RECORDS SHOWN section start

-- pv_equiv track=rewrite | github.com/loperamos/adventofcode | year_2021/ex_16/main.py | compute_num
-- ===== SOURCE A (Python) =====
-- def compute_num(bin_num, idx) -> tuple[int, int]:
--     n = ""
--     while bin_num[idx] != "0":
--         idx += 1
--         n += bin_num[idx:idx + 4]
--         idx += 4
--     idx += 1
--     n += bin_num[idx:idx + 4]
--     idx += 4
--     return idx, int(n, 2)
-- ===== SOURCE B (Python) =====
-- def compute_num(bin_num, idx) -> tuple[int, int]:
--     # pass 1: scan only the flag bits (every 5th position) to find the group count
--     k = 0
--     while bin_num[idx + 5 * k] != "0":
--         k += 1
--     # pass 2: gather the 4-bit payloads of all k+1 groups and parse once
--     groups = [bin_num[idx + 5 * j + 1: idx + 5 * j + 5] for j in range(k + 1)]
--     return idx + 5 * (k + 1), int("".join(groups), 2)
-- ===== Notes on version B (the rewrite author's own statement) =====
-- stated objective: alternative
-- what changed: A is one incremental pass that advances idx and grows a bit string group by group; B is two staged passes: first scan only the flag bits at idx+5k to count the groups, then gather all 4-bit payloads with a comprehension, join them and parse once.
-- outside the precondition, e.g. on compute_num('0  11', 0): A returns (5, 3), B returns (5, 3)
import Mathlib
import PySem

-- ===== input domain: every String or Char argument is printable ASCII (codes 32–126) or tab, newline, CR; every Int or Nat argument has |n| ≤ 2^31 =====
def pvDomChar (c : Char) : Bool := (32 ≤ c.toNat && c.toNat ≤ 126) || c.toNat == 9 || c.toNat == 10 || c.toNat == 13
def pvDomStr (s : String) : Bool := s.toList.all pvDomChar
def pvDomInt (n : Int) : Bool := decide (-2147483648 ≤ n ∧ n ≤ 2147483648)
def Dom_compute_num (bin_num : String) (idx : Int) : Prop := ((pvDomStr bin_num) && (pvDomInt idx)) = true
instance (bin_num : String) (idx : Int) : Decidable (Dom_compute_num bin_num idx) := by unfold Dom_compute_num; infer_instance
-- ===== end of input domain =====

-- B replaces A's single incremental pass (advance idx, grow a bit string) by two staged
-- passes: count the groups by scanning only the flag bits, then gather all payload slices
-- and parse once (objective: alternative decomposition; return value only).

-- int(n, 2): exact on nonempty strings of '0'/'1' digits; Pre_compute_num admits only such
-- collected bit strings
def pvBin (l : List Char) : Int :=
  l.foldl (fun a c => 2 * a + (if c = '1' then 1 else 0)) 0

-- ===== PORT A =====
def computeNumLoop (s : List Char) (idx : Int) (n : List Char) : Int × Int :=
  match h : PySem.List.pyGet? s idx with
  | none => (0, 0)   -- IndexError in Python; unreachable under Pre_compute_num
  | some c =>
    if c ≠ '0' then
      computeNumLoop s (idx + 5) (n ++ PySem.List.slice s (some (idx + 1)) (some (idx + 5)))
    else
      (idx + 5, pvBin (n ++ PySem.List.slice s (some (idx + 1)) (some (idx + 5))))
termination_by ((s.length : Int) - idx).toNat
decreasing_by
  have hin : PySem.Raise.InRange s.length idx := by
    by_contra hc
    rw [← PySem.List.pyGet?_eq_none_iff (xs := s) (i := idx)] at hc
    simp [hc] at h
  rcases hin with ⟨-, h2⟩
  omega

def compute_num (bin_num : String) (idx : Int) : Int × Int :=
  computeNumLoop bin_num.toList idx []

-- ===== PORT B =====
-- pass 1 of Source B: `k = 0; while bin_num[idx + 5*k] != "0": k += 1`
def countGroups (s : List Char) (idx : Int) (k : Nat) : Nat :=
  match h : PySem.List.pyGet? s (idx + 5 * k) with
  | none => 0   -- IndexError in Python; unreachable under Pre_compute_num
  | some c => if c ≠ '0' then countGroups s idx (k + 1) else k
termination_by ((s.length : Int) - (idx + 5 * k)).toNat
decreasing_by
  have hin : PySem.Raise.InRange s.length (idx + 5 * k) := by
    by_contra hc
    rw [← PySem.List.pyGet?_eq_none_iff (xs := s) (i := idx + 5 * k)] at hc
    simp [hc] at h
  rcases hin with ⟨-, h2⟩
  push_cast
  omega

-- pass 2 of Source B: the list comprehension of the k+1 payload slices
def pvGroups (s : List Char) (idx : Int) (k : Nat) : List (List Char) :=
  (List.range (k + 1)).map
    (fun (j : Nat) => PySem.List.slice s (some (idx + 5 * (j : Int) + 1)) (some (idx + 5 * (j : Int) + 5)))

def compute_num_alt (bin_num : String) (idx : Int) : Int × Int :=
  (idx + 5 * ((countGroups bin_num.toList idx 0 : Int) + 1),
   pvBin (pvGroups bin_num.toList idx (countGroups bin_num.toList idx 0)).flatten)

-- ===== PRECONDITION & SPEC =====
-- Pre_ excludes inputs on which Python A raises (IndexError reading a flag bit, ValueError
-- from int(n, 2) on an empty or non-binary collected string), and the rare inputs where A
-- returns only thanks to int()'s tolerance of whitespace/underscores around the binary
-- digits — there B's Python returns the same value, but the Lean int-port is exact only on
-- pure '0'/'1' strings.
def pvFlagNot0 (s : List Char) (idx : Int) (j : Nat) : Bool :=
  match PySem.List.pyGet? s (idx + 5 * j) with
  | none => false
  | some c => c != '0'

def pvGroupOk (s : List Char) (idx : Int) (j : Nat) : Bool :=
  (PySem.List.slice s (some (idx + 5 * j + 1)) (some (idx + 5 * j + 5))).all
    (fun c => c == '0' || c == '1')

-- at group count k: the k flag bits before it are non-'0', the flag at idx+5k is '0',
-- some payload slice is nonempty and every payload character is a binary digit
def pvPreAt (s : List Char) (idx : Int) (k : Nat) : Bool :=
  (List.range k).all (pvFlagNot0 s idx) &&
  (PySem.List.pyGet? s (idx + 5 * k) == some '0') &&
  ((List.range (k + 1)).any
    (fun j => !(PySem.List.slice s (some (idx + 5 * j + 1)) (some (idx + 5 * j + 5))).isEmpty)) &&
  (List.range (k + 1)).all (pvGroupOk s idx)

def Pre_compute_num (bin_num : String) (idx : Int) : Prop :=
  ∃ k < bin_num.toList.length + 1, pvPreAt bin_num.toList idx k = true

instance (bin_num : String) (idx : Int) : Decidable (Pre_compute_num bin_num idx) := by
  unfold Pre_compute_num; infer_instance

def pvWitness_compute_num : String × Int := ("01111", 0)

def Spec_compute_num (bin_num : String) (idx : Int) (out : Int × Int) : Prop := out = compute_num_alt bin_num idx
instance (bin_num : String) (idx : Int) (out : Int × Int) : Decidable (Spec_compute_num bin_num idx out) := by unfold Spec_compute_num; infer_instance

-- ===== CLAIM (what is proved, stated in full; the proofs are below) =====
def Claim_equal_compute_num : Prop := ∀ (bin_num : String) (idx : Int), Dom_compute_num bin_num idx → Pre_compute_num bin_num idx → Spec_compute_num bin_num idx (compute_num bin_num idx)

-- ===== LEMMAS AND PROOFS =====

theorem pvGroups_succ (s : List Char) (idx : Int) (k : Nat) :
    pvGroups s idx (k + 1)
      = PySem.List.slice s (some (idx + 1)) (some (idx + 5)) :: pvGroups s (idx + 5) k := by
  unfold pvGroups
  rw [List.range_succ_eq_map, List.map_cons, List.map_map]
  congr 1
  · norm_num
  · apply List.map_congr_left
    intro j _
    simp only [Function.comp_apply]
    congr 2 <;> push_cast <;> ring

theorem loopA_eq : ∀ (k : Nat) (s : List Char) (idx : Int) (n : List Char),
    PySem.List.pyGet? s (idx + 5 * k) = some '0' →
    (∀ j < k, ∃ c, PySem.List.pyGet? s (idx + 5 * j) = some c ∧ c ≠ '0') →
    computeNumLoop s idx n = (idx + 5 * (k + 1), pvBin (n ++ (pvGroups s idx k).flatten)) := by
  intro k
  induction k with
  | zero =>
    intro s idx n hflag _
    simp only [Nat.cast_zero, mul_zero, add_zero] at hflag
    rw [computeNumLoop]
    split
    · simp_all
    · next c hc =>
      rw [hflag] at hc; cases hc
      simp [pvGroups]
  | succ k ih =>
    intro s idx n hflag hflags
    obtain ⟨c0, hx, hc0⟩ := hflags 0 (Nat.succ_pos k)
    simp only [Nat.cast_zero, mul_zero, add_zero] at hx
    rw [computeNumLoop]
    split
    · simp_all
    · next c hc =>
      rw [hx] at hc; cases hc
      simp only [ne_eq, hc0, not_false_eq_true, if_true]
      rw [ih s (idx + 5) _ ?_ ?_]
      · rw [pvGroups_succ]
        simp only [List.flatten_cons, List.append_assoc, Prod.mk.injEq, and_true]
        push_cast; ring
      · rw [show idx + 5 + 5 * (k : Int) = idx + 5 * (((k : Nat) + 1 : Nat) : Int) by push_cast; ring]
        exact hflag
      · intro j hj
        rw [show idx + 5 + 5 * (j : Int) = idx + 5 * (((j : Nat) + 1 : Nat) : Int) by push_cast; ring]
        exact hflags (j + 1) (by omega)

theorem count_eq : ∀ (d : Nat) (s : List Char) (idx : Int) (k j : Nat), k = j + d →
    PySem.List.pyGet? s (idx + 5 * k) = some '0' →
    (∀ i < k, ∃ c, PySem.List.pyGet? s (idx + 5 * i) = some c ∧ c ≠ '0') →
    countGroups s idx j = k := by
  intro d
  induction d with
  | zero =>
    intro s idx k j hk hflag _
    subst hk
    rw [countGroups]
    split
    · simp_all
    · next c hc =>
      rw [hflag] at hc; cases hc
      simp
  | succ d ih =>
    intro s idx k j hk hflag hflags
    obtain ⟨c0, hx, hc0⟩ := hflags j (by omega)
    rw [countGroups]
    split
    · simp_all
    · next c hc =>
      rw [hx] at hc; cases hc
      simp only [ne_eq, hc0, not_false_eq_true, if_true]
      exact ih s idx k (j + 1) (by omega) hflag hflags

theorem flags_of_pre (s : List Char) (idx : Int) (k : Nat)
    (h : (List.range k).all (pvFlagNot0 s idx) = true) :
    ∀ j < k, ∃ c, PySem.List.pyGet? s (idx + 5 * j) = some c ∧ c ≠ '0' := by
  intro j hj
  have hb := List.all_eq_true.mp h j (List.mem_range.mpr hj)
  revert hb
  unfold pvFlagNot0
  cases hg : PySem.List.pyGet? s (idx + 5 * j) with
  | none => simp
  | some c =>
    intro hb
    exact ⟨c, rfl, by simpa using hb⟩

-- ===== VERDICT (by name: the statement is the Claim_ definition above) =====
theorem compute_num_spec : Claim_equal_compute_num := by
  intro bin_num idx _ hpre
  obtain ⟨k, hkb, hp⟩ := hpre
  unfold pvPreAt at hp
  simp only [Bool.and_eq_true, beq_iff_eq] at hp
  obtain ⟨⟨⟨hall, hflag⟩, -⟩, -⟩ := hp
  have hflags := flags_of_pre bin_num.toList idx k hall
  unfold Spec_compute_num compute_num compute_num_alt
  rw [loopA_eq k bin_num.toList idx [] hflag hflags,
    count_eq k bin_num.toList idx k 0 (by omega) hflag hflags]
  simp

RECORDS SHOWN section end

* [REQUIREMENT]
Each line above where the word "match" occurs should be copied out.

* [SOLUTION TO THE EXERCISE]
  match h : PySem.List.pyGet? s idx with
  match h : PySem.List.pyGet? s (idx + 5 * k) with
  match PySem.List.pyGet? s (idx + 5 * j) with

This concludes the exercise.